CN108919273A - A kind of distance detection system and method - Google Patents
A kind of distance detection system and method Download PDFInfo
- Publication number
- CN108919273A CN108919273A CN201810266430.6A CN201810266430A CN108919273A CN 108919273 A CN108919273 A CN 108919273A CN 201810266430 A CN201810266430 A CN 201810266430A CN 108919273 A CN108919273 A CN 108919273A
- Authority
- CN
- China
- Prior art keywords
- signal
- circulator
- emission source
- signal processing
- processing module
- Prior art date
- Legal status (The legal status is an assumption and is not a legal conclusion. Google has not performed a legal analysis and makes no representation as to the accuracy of the status listed.)
- Pending
Links
Classifications
-
- G—PHYSICS
- G01—MEASURING; TESTING
- G01S—RADIO DIRECTION-FINDING; RADIO NAVIGATION; DETERMINING DISTANCE OR VELOCITY BY USE OF RADIO WAVES; LOCATING OR PRESENCE-DETECTING BY USE OF THE REFLECTION OR RERADIATION OF RADIO WAVES; ANALOGOUS ARRANGEMENTS USING OTHER WAVES
- G01S15/00—Systems using the reflection or reradiation of acoustic waves, e.g. sonar systems
- G01S15/02—Systems using the reflection or reradiation of acoustic waves, e.g. sonar systems using reflection of acoustic waves
- G01S15/06—Systems determining the position data of a target
- G01S15/08—Systems for measuring distance only
Landscapes
- Physics & Mathematics (AREA)
- Engineering & Computer Science (AREA)
- Radar, Positioning & Navigation (AREA)
- Remote Sensing (AREA)
- Acoustics & Sound (AREA)
- Computer Networks & Wireless Communication (AREA)

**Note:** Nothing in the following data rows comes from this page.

-- pv_equiv track=rewrite | github.com/Ikeel04/Proyecto1TC | src/lexer/tokenizer.py | expandir_clases
-- ===== SOURCE A (Python) =====
-- def expandir_clases(expr: str) -> str:
--     r"""
--     Convierte clases de caracteres [abc] en (a|b|c).
--     También maneja secuencias de escape con '\\'.
--     """
--     resultado = ''
--     i = 0
--     while i < len(expr):
--         if expr[i] == '\\':  # escape
--             if i + 1 < len(expr):
--                 resultado += expr[i:i+2]
--                 i += 2
--             else:
--                 raise ValueError("Escape incompleto")
--         elif expr[i] == '[':  # clase de caracteres
--             i += 1
--             contenido = ''
--             while i < len(expr) and expr[i] != ']':
--                 contenido += expr[i]
--                 i += 1
--             if i < len(expr) and contenido:
--                 resultado += '(' + '|'.join(contenido) + ')'
--                 i += 1
--             else:
--                 raise ValueError("Clase de caracteres sin cerrar o vacía")
--         else:
--             resultado += expr[i]
--             i += 1
--     return resultado
-- ===== SOURCE B (Python) =====
-- def _token(expr, i):
--     """Return (emitted fragment, next position) for the token starting at i."""
--     c = expr[i]
--     if c == '\\':
--         if i + 1 >= len(expr):
--             raise ValueError("Escape incompleto")
--         return expr[i:i+2], i + 2
--     if c == '[':
--         j = expr.find(']', i + 1)
--         if j == -1 or j == i + 1:
--             raise ValueError("Clase de caracteres sin cerrar o vacía")
--         return '(' + '|'.join(expr[i+1:j]) + ')', j + 1
--     return c, i + 1
--
--
-- def expandir_clases(expr: str) -> str:
--     partes = []
--     i = 0
--     while i < len(expr):
--         frag, i = _token(expr, i)
--         partes.append(frag)
--     return ''.join(partes)
-- ===== Notes on version B (the rewrite author's own statement) =====
-- stated objective: faster
-- what changed: A's inline while-loop with a growing string accumulator (resultado +=) and a char-by-char inner scan for the class body is replaced by a tokenizer helper that matches one token at a time (escape / bracketed class located with str.find / literal), collecting fragments in a list joined once at the end.
import Mathlib
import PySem

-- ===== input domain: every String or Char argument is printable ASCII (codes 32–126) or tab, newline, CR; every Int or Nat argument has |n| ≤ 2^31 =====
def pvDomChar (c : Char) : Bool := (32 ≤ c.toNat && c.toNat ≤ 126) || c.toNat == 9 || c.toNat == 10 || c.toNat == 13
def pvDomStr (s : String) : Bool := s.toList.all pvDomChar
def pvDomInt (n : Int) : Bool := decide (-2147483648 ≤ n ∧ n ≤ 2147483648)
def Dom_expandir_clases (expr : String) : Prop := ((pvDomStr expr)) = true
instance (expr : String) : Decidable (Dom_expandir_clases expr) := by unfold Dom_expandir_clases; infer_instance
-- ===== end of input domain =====

-- B replaces A's inline while-loop (string += accumulator, char-by-char inner class scan)
-- by a one-token-at-a-time tokenizer collecting fragments into a list joined once at the end (objective: faster, measured).

-- ===== PORT A =====
-- literal port of A: resultado accumulator, inner while = takeWhile/dropWhile over the suffix;
-- on the two `raise ValueError` paths (excluded by Pre_) the port returns [].
def expandirA : List Char → List Char → List Char
  | [], res => res
  | c :: rest, res =>
    if c = '\\' then
      match rest with
      | [] => []                                   -- raise ValueError "Escape incompleto"
      | d :: r => expandirA r (res ++ [c, d])      -- resultado += expr[i:i+2]
    else if c = '[' then
      let contenido := rest.takeWhile (· ≠ ']')
      match h : rest.dropWhile (· ≠ ']') with
      | _ :: r =>
        if contenido.isEmpty then []               -- raise ValueError (empty class)
        else expandirA r (res ++ '(' :: List.intersperse '|' contenido ++ [')'])
      | [] => []                                   -- raise ValueError (unclosed class)
    else expandirA rest (res ++ [c])
  termination_by cs _ => cs.length
  decreasing_by
  all_goals first
  | (have := List.length_dropWhile_le (p := (· ≠ ']')) (l := rest)
     rw [h] at this; simp at this ⊢; omega)
  | (simp; omega)
  | simp

def expandir_clases (expr : String) : String := String.ofList (expandirA expr.toList [])

-- ===== PORT B =====
-- port of Source B's _token: one token starting at the current position (c :: rest);
-- none = the raise paths (excluded by Pre_); find(']')+slices ported as span.
def tokenB (c : Char) (rest : List Char) : Option (List Char × List Char) :=
  if c = '\\' then
    match rest with
    | [] => none
    | d :: r => some ([c, d], r)
  else if c = '[' then
    match rest.span (· ≠ ']') with
    | (inner, _ :: r) =>
        if inner.isEmpty then none
        else some ('(' :: List.intersperse '|' inner ++ [')'], r)
    | (_, []) => none
  else some ([c], rest)

-- termination helper for scanB (the port cites it in decreasing_by)
theorem tokenB_length {c : Char} {rest f r : List Char}
    (h : tokenB c rest = some (f, r)) : r.length ≤ rest.length := by
  unfold tokenB at h
  split_ifs at h
  · cases rest with
    | nil => simp at h
    | cons d t => simp at h; simp [h.2]
  · rcases hsp : rest.span (· ≠ ']') with ⟨inner, rest'⟩
    rw [hsp] at h
    have hd : rest' = rest.dropWhile (· ≠ ']') := by
      have hs := List.span_eq_takeWhile_dropWhile (p := (· ≠ ']')) (l := rest)
      rw [hsp] at hs
      exact (Prod.mk.injEq _ _ _ _ ▸ hs).2
    have hle : rest'.length ≤ rest.length := by
      rw [hd]; exact List.length_dropWhile_le _ _
    cases rest' with
    | nil => simp at h
    | cons x xs =>
      simp at hle
      cases hin : inner.isEmpty <;> simp [hin] at h
      rw [← h.2]
      omega
  · simp at h; simp [h.2]

-- port of Source B's main loop: collect fragments, join once at the end.
def scanB : List Char → List (List Char) → List (List Char)
  | [], parts => parts
  | c :: rest, parts =>
    match h : tokenB c rest with
    | none => []                                   -- raise inside _token (excluded by Pre_)
    | some (frag, r) => scanB r (parts ++ [frag])
  termination_by cs _ => cs.length
  decreasing_by
    have := tokenB_length h
    simp
    omega

def expandir_clases_alt (expr : String) : String :=
  String.ofList ((scanB expr.toList []).flatten)

-- ===== PRECONDITION & SPEC =====
-- Pre_ excludes exactly the inputs where A raises ValueError: a lone trailing backslash, or a '['
-- whose class body is empty or never closed.  Closed form: a 4-state automaton over the characters
-- (0 = top level, 1 = after a backslash, 2 = just after '[', 3 = inside a nonempty class,
-- 4 = dead state for the empty class '[]') must end in state 0.
def preStep (s : Nat) (c : Char) : Nat :=
  if s = 0 then (if c = '\\' then 1 else if c = '[' then 2 else 0)
  else if s = 1 then 0
  else if s = 2 then (if c = ']' then 4 else 3)
  else if s = 3 then (if c = ']' then 0 else 3)
  else 4

def Pre_expandir_clases (expr : String) : Prop := expr.toList.foldl preStep 0 = 0
instance (expr : String) : Decidable (Pre_expandir_clases expr) := by
  unfold Pre_expandir_clases; infer_instance

def pvWitness_expandir_clases : String := "a[bc]\\d(x|y)"

def Spec_expandir_clases (expr : String) (out : String) : Prop := out = expandir_clases_alt expr
instance (expr : String) (out : String) : Decidable (Spec_expandir_clases expr out) := by
  unfold Spec_expandir_clases; infer_instance

-- ===== CLAIM (what is proved, stated in full; the proofs are below) =====
def Claim_equal_expandir_clases : Prop := ∀ (expr : String), Dom_expandir_clases expr → Pre_expandir_clases expr → Spec_expandir_clases expr (expandir_clases expr)

-- ===== LEMMAS AND PROOFS =====

-- once-unfolded equations for the class branch of each port (heq/hne: a ']' closes a nonempty body)
theorem tok_class {rest : List Char} {x : Char} {r : List Char}
    (heq : rest.dropWhile (· ≠ ']') = x :: r)
    (hne : ∃ (_ : 0 < rest.length), ¬rest[0] = ']') :
    tokenB '[' rest = some ('(' :: List.intersperse '|' (rest.takeWhile (· ≠ ']')) ++ [')'], r) := by
  unfold tokenB
  rw [if_neg (by decide), if_pos rfl, List.span_eq_takeWhile_dropWhile, heq]
  simp
  exact hne

theorem expA_class {rest : List Char} {x : Char} {r res : List Char}
    (heq : rest.dropWhile (· ≠ ']') = x :: r)
    (hne : ∃ (_ : 0 < rest.length), ¬rest[0] = ']') :
    expandirA ('[' :: rest) res
      = expandirA r (res ++ ('(' :: List.intersperse '|' (rest.takeWhile (· ≠ ']')) ++ [')'])) := by
  conv_lhs => rw [expandirA.eq_def]
  simp only [reduceIte, if_neg (show ¬('[' = '\\') by decide)]
  split
  · rename_i x' r' heq'
    rw [heq] at heq'
    cases heq'
    rw [if_neg (by simp; exact hne), List.append_assoc]
  · rename_i heq'
    rw [heq] at heq'
    cases heq'

-- the dead state 4 absorbs
theorem absorb4 : ∀ (l : List Char), List.foldl preStep 4 l = 4 := by
  intro l
  induction l with
  | nil => rfl
  | cons c r ih => simpa [preStep] using ih

-- a run that starts inside a nonempty class and ends accepted reaches a ']' and resumes at top level
theorem run3 : ∀ (rest : List Char), List.foldl preStep 3 rest = 0 →
    ∃ r', rest.dropWhile (· ≠ ']') = ']' :: r' ∧ List.foldl preStep 0 r' = 0 := by
  intro rest
  induction rest with
  | nil => intro h; simp at h
  | cons c r ih =>
    intro h
    by_cases hc : c = ']'
    · subst hc
      simp [preStep] at h
      exact ⟨r, by simp, h⟩
    · simp [preStep, hc] at h
      obtain ⟨r', hdw, h0⟩ := ih h
      exact ⟨r', by simpa [hc] using hdw, h0⟩

-- one step of both programs: under Pre_, B's tokenizer succeeds, its leftover keeps Pre_,
-- and A's loop body appends exactly the fragment B emits
theorem step_lemma {c : Char} {rest : List Char} (h : List.foldl preStep 0 (c :: rest) = 0) :
    ∃ f r, tokenB c rest = some (f, r) ∧ List.foldl preStep 0 r = 0 ∧
      (∀ res, expandirA (c :: rest) res = expandirA r (res ++ f)) := by
  by_cases h1 : c = '\\'
  · subst h1
    cases rest with
    | nil => simp [preStep] at h
    | cons d r =>
      refine ⟨['\\', d], r, ?_, ?_, ?_⟩
      · simp [tokenB]
      · simpa [preStep] using h
      · intro res; simp [expandirA]
  · by_cases h2 : c = '['
    · subst h2
      simp only [List.foldl_cons] at h
      rw [show preStep 0 '[' = 2 by simp [preStep, h1]] at h
      cases rest with
      | nil => simp at h
      | cons a t =>
        by_cases ha : a = ']'
        · subst ha
          simp only [List.foldl_cons] at h
          rw [show preStep 2 ']' = 4 by simp [preStep], absorb4] at h
          simp at h
        · simp only [List.foldl_cons] at h
          rw [show preStep 2 a = 3 by simp [preStep, ha]] at h
          obtain ⟨r', hdw, h0⟩ := run3 t h
          have heq : (a :: t).dropWhile (· ≠ ']') = ']' :: r' := by simpa [ha] using hdw
          have hne : ∃ (_ : 0 < (a :: t).length), ¬(a :: t)[0] = ']' := ⟨by simp, by simpa using ha⟩
          exact ⟨'(' :: List.intersperse '|' ((a :: t).takeWhile (· ≠ ']')) ++ [')'], r',
            tok_class heq hne, h0, fun res => expA_class heq hne⟩
    · refine ⟨[c], rest, ?_, ?_, ?_⟩
      · simp [tokenB, h1, h2]
      · simpa [preStep, h1, h2] using h
      · intro res
        conv_lhs => rw [expandirA.eq_def]
        simp only [if_neg h1, if_neg h2]

theorem scanB_cons {c : Char} {rest : List Char} {parts : List (List Char)} {f r : List Char}
    (htok : tokenB c rest = some (f, r)) :
    scanB (c :: rest) parts = scanB r (parts ++ [f]) := by
  conv_lhs => rw [scanB]
  split
  · simp_all
  · rename_i frag r' heq
    rw [htok] at heq
    cases heq
    rfl

theorem scanB_acc : ∀ (n : Nat) (cs : List Char), cs.length ≤ n → List.foldl preStep 0 cs = 0 →
    ∀ parts, scanB cs parts = parts ++ scanB cs [] := by
  intro n
  induction n with
  | zero => intro cs hlen _ parts; rw [List.length_eq_zero_iff.mp (Nat.le_zero.mp hlen)]; simp [scanB]
  | succ n ih =>
    intro cs hlen hpre parts
    cases cs with
    | nil => simp [scanB]
    | cons c rest =>
      obtain ⟨f, r, htok, hpre', _⟩ := step_lemma hpre
      have hr : r.length ≤ n := by
        have := tokenB_length htok; simp at hlen; omega
      rw [scanB_cons htok, scanB_cons htok, ih r hr hpre' (parts ++ [f]),
        ih r hr hpre' ([] ++ [f]), List.nil_append]
      simp

theorem main_lemma : ∀ (n : Nat) (cs : List Char), cs.length ≤ n → List.foldl preStep 0 cs = 0 →
    ∀ res, expandirA cs res = res ++ (scanB cs []).flatten := by
  intro n
  induction n with
  | zero => intro cs hlen _ res; rw [List.length_eq_zero_iff.mp (Nat.le_zero.mp hlen)]; simp [expandirA, scanB]
  | succ n ih =>
    intro cs hlen hpre res
    cases cs with
    | nil => simp [expandirA, scanB]
    | cons c rest =>
      obtain ⟨f, r, htok, hpre', hstep⟩ := step_lemma hpre
      have hr : r.length ≤ n := by
        have := tokenB_length htok; simp at hlen; omega
      rw [hstep res, ih r hr hpre' (res ++ f), scanB_cons htok,
        scanB_acc n r hr hpre' ([] ++ [f]), List.nil_append]
      simp

-- ===== VERDICT (by name: the statement is the Claim_ definition above) =====
theorem expandir_clases_spec : Claim_equal_expandir_clases := by
  intro expr _ hpre
  unfold Spec_expandir_clases expandir_clases expandir_clases_alt
  rw [main_lemma expr.toList.length expr.toList le_rfl hpre []]
  rfl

- General Physics & Mathematics (AREA)
- Radar Systems Or Details Thereof (AREA)
Abstract
The present invention relates to a kind of distance detection system and methods, it is characterised in that:Including signal processing module, emission source, amplifier, circulator and antenna, the input terminal of the amplifier connects the emission source, the output end of the amplifier connects the signal processing module and the circulator, the circulator and antenna interconnection, the output end of the circulator are additionally coupled to the signal processing module;The emission source is used for the signal that tranmitting frequency can be changed.It is an advantage of the current invention that can solve in current range-measurement system, the cross-correlation function method measurement accuracy in flight time detection method is poor, and variable thresholding detection method signal-to-noise ratio requires height, is easy to be interfered, and phase difference rule will appear the problems such as measurement distance range is narrow.
Description
Technical field
The present invention relates to apart from detection field, especially a kind of distance detection system and method.
Background technique
In the latest 20 years, non-contact distance-measurement mode achieves great development along with the development of electronic technology, successively goes out
The distance measuring methods such as laser, microwave radar, infrared ray and ultrasonic wave are showed.Wherein, laser ranging operation is relatively easy, measurement
Precision is higher, but it is protected from environmental bigger, and cost is relatively high, and later maintenance is very inconvenient, answers so general more
For military field.Microwave radar range technology is chiefly used in the military and dedicated field of industry, and the circuits mould such as oscillator used
Block.The advantages of infrared distance measurement is at low cost, good directionality, can be accurately positioned, the disadvantage is that being influenced by light, anti-interference
Difference.As noncontact measurement reliable in a kind of short range, it is electromagnetic distance measurement technology for ultrasonic distance measurement
One kind, so other than the essential characteristic with electromagnetic wave, and have and have itself unique one side.And ultrasonic signal is several
Not by the interference of illumination, smog, electromagnetic interference, dust particles and toxic gas in external environment, ultrasonic distance measurement sensing
Device cost is relatively low honest and clean, easy to use, is easy to real-time control.Therefore, ultrasonic wave level gauging, building engineering survey,
Many industrial measurement and control fields such as mobile robot visual identification, automobile reversing radar system, all have been widely used.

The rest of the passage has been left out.